Llegábamos a la temida carretera con la excitación del viaje metida en el estómago, y salíamos de ella con el desayuno en la boca. Las farmacias de entonces hicieron un buen negocio con las pastillas del mareo, que eran imprescindibles para cruzar aquel pasaje infernal.
En 1967 trataron de humanizar aquel tramo que parecía sacado de una pesadilla y plantaron pinos por las laderas y los llanos, pero la repoblación forestal, que fue un éxito, no suavizó ni una sola de las curvas y el Ricaveral siguió siendo tan angustioso aunque con mejores vistas.

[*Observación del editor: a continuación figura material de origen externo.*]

-- pv_equiv track=rewrite | github.com/Tejasri2111/A-December-Of-Algorithms-2025 | December - 08/Tejasri2111_Cafeteria Queue Challenge.py | countStudentsCannotEat
-- ===== SOURCE A (Python) =====
-- from collections import deque
--
-- def countStudentsCannotEat(students, sandwiches):
--     queue = deque(students)
--     stack = sandwiches[:]  # copy of sandwiches
--
--     count = 0  # to track consecutive students who can't eat
--
--     while queue and count < len(queue):
--         if queue[0] == stack[0]:
--             queue.popleft()
--             stack.pop(0)
--             count = 0  # reset since someone ate
--         else:
--             queue.append(queue.popleft())
--             count += 1
--
--     return len(queue)
-- ===== SOURCE B (Python) =====
-- from collections import Counter
--
-- def countStudentsCannotEat(students, sandwiches):
--     remaining = Counter(students)
--     served = 0
--     for s in sandwiches:
--         if remaining[s] == 0:
--             break
--         remaining[s] -= 1
--         served += 1
--     return len(students) - served
-- ===== Notes on version B (the rewrite author's own statement) =====
-- stated objective: alternative
-- what changed: Replaces the queue-rotation simulation (deque rotations plus O(n) stack.pop(0)) with a single counting pass: tally student preferences with a Counter and serve sandwiches greedily until one has no taker; queue order never matters because the queue rotates fully. Intended as asymptotically faster (O(n) vs O(n^2) worst case), measured only ~1.4x on random inputs where A's loop also terminates early.
-- outside the precondition, e.g. on countStudentsCannotEat([1, 2], [3]): A returns 2, B returns 2
import Mathlib
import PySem

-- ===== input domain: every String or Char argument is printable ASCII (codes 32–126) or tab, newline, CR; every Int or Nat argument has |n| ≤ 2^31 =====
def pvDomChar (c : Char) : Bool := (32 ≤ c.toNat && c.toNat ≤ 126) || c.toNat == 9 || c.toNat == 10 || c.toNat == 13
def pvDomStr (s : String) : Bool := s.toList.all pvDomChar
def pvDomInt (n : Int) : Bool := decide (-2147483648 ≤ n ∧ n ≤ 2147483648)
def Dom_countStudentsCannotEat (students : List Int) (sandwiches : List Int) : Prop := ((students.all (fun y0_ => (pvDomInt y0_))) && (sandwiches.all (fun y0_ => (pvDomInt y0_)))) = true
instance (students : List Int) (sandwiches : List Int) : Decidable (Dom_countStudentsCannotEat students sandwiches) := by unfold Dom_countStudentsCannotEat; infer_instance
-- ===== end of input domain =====

-- B replaces A's queue-rotation simulation by a single counting pass (Counter + greedy serve); proved equal on Pre_ (len(students) <= len(sandwiches)).


-- ===== PORT A =====
-- the while loop of A: state (queue, stack, count); on a match both fronts are popped
-- and count resets, otherwise the front student is rotated to the back and count grows.
def pvALoop (queue : List Int) (stack : List Int) (count : Nat) : Nat :=
  if _h : queue ≠ [] ∧ count < queue.length then
    match queue, stack with
    | q :: qs, s :: ss =>
      if q = s then pvALoop qs ss 0
      else pvALoop (qs ++ [q]) (s :: ss) (count + 1)
    | q :: qs, [] => (q :: qs).length  -- Python raises IndexError here (stack[0] on empty stack); excluded by Pre_
    | [], _ => 0
  else queue.length
termination_by (queue.length, queue.length - count)
decreasing_by
  · exact Prod.Lex.left _ _ (by simp)
  · have h2 := _h.2
    simp only [List.length_cons] at h2
    simp only [List.length_append, List.length_cons, List.length_nil, Nat.zero_add]
    exact Prod.Lex.right _ (by omega)

def countStudentsCannotEat (students : List Int) (sandwiches : List Int) : Int :=
  (pvALoop students sandwiches 0 : Int)

-- ===== PORT B =====
-- the for loop of B: serve sandwiches while the Counter has a taker, break otherwise.
def pvBLoop : PySem.Dict Int Int → List Int → Int → Int
  | _, [], served => served
  | remaining, s :: ss, served =>
    if remaining.getD s 0 = 0 then served
    else pvBLoop (remaining.insert s (remaining.getD s 0 - 1)) ss (served + 1)

def countStudentsCannotEat_alt (students : List Int) (sandwiches : List Int) : Int :=
  (students.length : Int) - pvBLoop (PySem.Dict.counter students) sandwiches 0

-- ===== PRECONDITION & SPEC =====
-- Pre_ excludes inputs with fewer sandwiches than students: there A raises IndexError whenever
-- its simulation consumes every sandwich while students remain; the excluded region also contains
-- inputs where A returns (when it gets stuck early), on which B happens to return the same value.
def Pre_countStudentsCannotEat (students : List Int) (sandwiches : List Int) : Prop :=
  students.length ≤ sandwiches.length
instance (students : List Int) (sandwiches : List Int) : Decidable (Pre_countStudentsCannotEat students sandwiches) := by unfold Pre_countStudentsCannotEat; infer_instance
def pvWitness_countStudentsCannotEat : List Int × List Int := ([1, 0, 1], [0, 1, 1])

def Spec_countStudentsCannotEat (students : List Int) (sandwiches : List Int) (out : Int) : Prop := out = countStudentsCannotEat_alt students sandwiches
instance (students : List Int) (sandwiches : List Int) (out : Int) : Decidable (Spec_countStudentsCannotEat students sandwiches out) := by unfold Spec_countStudentsCannotEat; infer_instance

-- ===== CLAIM (what is proved, stated in full; the proofs are below) =====
def Claim_equal_countStudentsCannotEat : Prop := ∀ (students : List Int) (sandwiches : List Int), Dom_countStudentsCannotEat students sandwiches → Pre_countStudentsCannotEat students sandwiches → Spec_countStudentsCannotEat students sandwiches (countStudentsCannotEat students sandwiches)

-- ===== LEMMAS AND PROOFS =====

-- greedy on the multiset of students: how many sandwiches get served
def pvGreedy : List Int → List Int → Nat
  | _, [] => 0
  | qs, s :: ss => if qs.count s = 0 then 0 else pvGreedy (qs.erase s) ss + 1

theorem pvGreedy_le (qs st : List Int) : pvGreedy qs st ≤ qs.length := by
  induction st generalizing qs with
  | nil => simp [pvGreedy]
  | cons s ss ih =>
    rw [pvGreedy]
    by_cases hz : qs.count s = 0
    · simp [hz]
    · rw [if_neg hz]
      have hm : s ∈ qs := List.count_pos_iff.mp (Nat.pos_of_ne_zero hz)
      have h1 := ih (qs.erase s)
      have hl : (qs.erase s).length = qs.length - 1 := List.length_erase_of_mem hm
      have hlen : 0 < qs.length := List.length_pos_of_mem hm
      omega

theorem pvGreedy_perm {qs qs' : List Int} (h : qs.Perm qs') (st : List Int) :
    pvGreedy qs st = pvGreedy qs' st := by
  induction st generalizing qs qs' with
  | nil => rfl
  | cons s ss ih =>
    simp only [pvGreedy, h.count_eq]
    split
    · rfl
    · rw [ih (h.erase s)]

-- the core simulation lemma: under the rotation invariant, A's loop returns
-- queue.length minus the number of sandwiches the greedy serves.
theorem pvALoop_eq (queue stack : List Int) (count : Nat) :
    count ≤ queue.length →
    (∀ x ∈ queue.drop (queue.length - count), ∀ s, stack.head? = some s → x ≠ s) →
    pvALoop queue stack count = queue.length - pvGreedy queue stack := by
  induction queue, stack, count using pvALoop.induct with
  | case1 count qs s ss h ih =>
    intro _hc _hinv
    rw [pvALoop, dif_pos h]
    dsimp only
    rw [if_pos rfl, ih (by omega) (by simp)]
    have h1 : ¬ (s :: qs).count s = 0 := by simp
    simp only [pvGreedy, if_neg h1, List.erase_cons_head, List.length_cons]
    have := pvGreedy_le qs ss
    omega
  | case2 count q qs s ss h hne ih =>
    intro _hc hinv
    rw [pvALoop, dif_pos h]
    dsimp only
    rw [if_neg hne]
    have hlt : count < qs.length + 1 := by simpa using h.2
    have hinv' : ∀ x ∈ (qs ++ [q]).drop ((qs ++ [q]).length - (count + 1)),
        ∀ t, (s :: ss).head? = some t → x ≠ t := by
      intro x hx t ht
      simp only [List.head?_cons, Option.some.injEq] at ht; subst ht
      have hlen : (qs ++ [q]).length - (count + 1) = qs.length - count := by simp
      rw [hlen, List.drop_append_of_le_length (by omega)] at hx
      rcases List.mem_append.mp hx with hx | hx
      · have hx' : x ∈ (q :: qs).drop ((q :: qs).length - count) := by
          have hl : (q :: qs).length - count = (qs.length - count) + 1 := by simp; omega
          rw [hl]; simpa using hx
        exact hinv x hx' s (by simp)
      · simp only [List.mem_singleton] at hx; subst hx; exact hne
    rw [ih (by simp; omega) hinv']
    rw [pvGreedy_perm (List.perm_append_singleton q qs) (s :: ss)]
    simp
  | case3 count q qs h =>
    -- stack empty while the loop condition holds: Python raises here; outside Pre_
    intro _ _
    rw [pvALoop, dif_pos h]
    dsimp only
    simp [pvGreedy]
  | case4 stack count h =>
    exact absurd h (by simp)
  | case5 queue stack count h =>
    intro hc hinv
    rw [pvALoop, dif_neg h]
    cases queue with
    | nil => cases stack <;> simp [pvGreedy]
    | cons q qs =>
      have hnlt : ¬ count < (q :: qs).length := fun hlt => h ⟨by simp, hlt⟩
      have hcount : count = qs.length + 1 := by simp only [List.length_cons] at hnlt hc; omega
      cases stack with
      | nil => simp [pvGreedy]
      | cons s ss =>
        have hdrop : (q :: qs).length - count = 0 := by simp [hcount]
        have hzero : (q :: qs).count s = 0 := by
          rw [List.count_eq_zero]
          intro hm
          exact hinv s (by rw [hdrop]; simpa using hm) s (by simp) rfl
        simp [pvGreedy, hzero]

-- B's loop computes served + greedy, provided the dict tracks the multiset counts.
theorem pvBLoop_eq (st : List Int) (qs : List Int) (rem : PySem.Dict Int Int) (served : Int)
    (h : ∀ t, rem.getD t 0 = (qs.count t : Int)) :
    pvBLoop rem st served = served + (pvGreedy qs st : Int) := by
  induction st generalizing qs rem served with
  | nil => simp [pvBLoop, pvGreedy]
  | cons s ss ih =>
    simp only [pvBLoop, pvGreedy, h s]
    by_cases hz : qs.count s = 0
    · simp [hz]
    · rw [if_neg (by exact_mod_cast hz), if_neg hz]
      have hmem : s ∈ qs := List.count_pos_iff.mp (by omega)
      have h' : ∀ t, (rem.insert s ((qs.count s : Int) - 1)).getD t 0 = ((qs.erase s).count t : Int) := by
        intro t
        rw [PySem.Dict.getD_insert]
        by_cases hts : t = s
        · rw [if_pos hts, hts, List.count_erase_self]
          have h0 : 0 < qs.count s := Nat.pos_of_ne_zero hz
          omega
        · rw [if_neg hts, h t, List.count_erase_of_ne hts]
      rw [ih (qs.erase s) _ _ h']
      push_cast
      ring

-- ===== VERDICT (by name: the statement is the Claim_ definition above) =====
theorem countStudentsCannotEat_spec : Claim_equal_countStudentsCannotEat := by
  intro students sandwiches _hdom _hpre
  unfold Spec_countStudentsCannotEat countStudentsCannotEat countStudentsCannotEat_alt
  rw [pvALoop_eq students sandwiches 0 (by omega) (by simp)]
  rw [pvBLoop_eq sandwiches students (PySem.Dict.counter students) 0
      (fun t => PySem.Dict.getD_counter students t)]
  have := pvGreedy_le students sandwiches
  omega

Para ir a Granada no teníamos otra alternativa que pasar por allí, porque el camino por Motril era más largo y tenía tantas curvas o más que el sufrido Ricaveral. Si el trayecto se hacía insoportable, que era casi siempre, lo habitual era hacer una parada para estirar las piernas. Allí, perdidos en medio de los cerros, con la silueta tenebrosa de aquella pista amenazando nuestro viaje, aprovechábamos el descanso para bajarnos los pantalones y aliviar la carga de la vejiga y para echarnos algo al estómago que se nos había quedado aletargado de tanto baile. Como el viaje se nos hacía tan largo, entre tres y cuatro horas, nuestras madres echaban siempre una cesta con comida; después, cuando veníamos de vuelta, la merienda la festejábamos con el pan de Guadix que era obligatorio.
A primera hora de la mañana, en aquellos domingos de los últimos años sesenta, el Ricaveral nos parecía una carretera fantasma por la que apenas te cruzabas con dos o tres coches en todo el viaje. Cuántas veces llegamos a pensar, cuando el coche se empezaba a doblar en una curva, que allí ya no había sitio para otro vehículo y que si tuviéramos la mala suerte de cruzarnos con uno en medio de la curva el golpe estaba asegurado.
Más arriesgado que ir en coche era coger el autobús que iba a Granada, el único medio de transporte público en el verano de 1974. Ese mes de agosto, la compañía Renfe adoptó la decisión de suspender el servicio ferroviario con la capital vecina y puso autocares para sustituir a los trenes. Estuvimos dos meses sin tren, dos meses en los que todos tuvimos que sufrir el Ricaveral.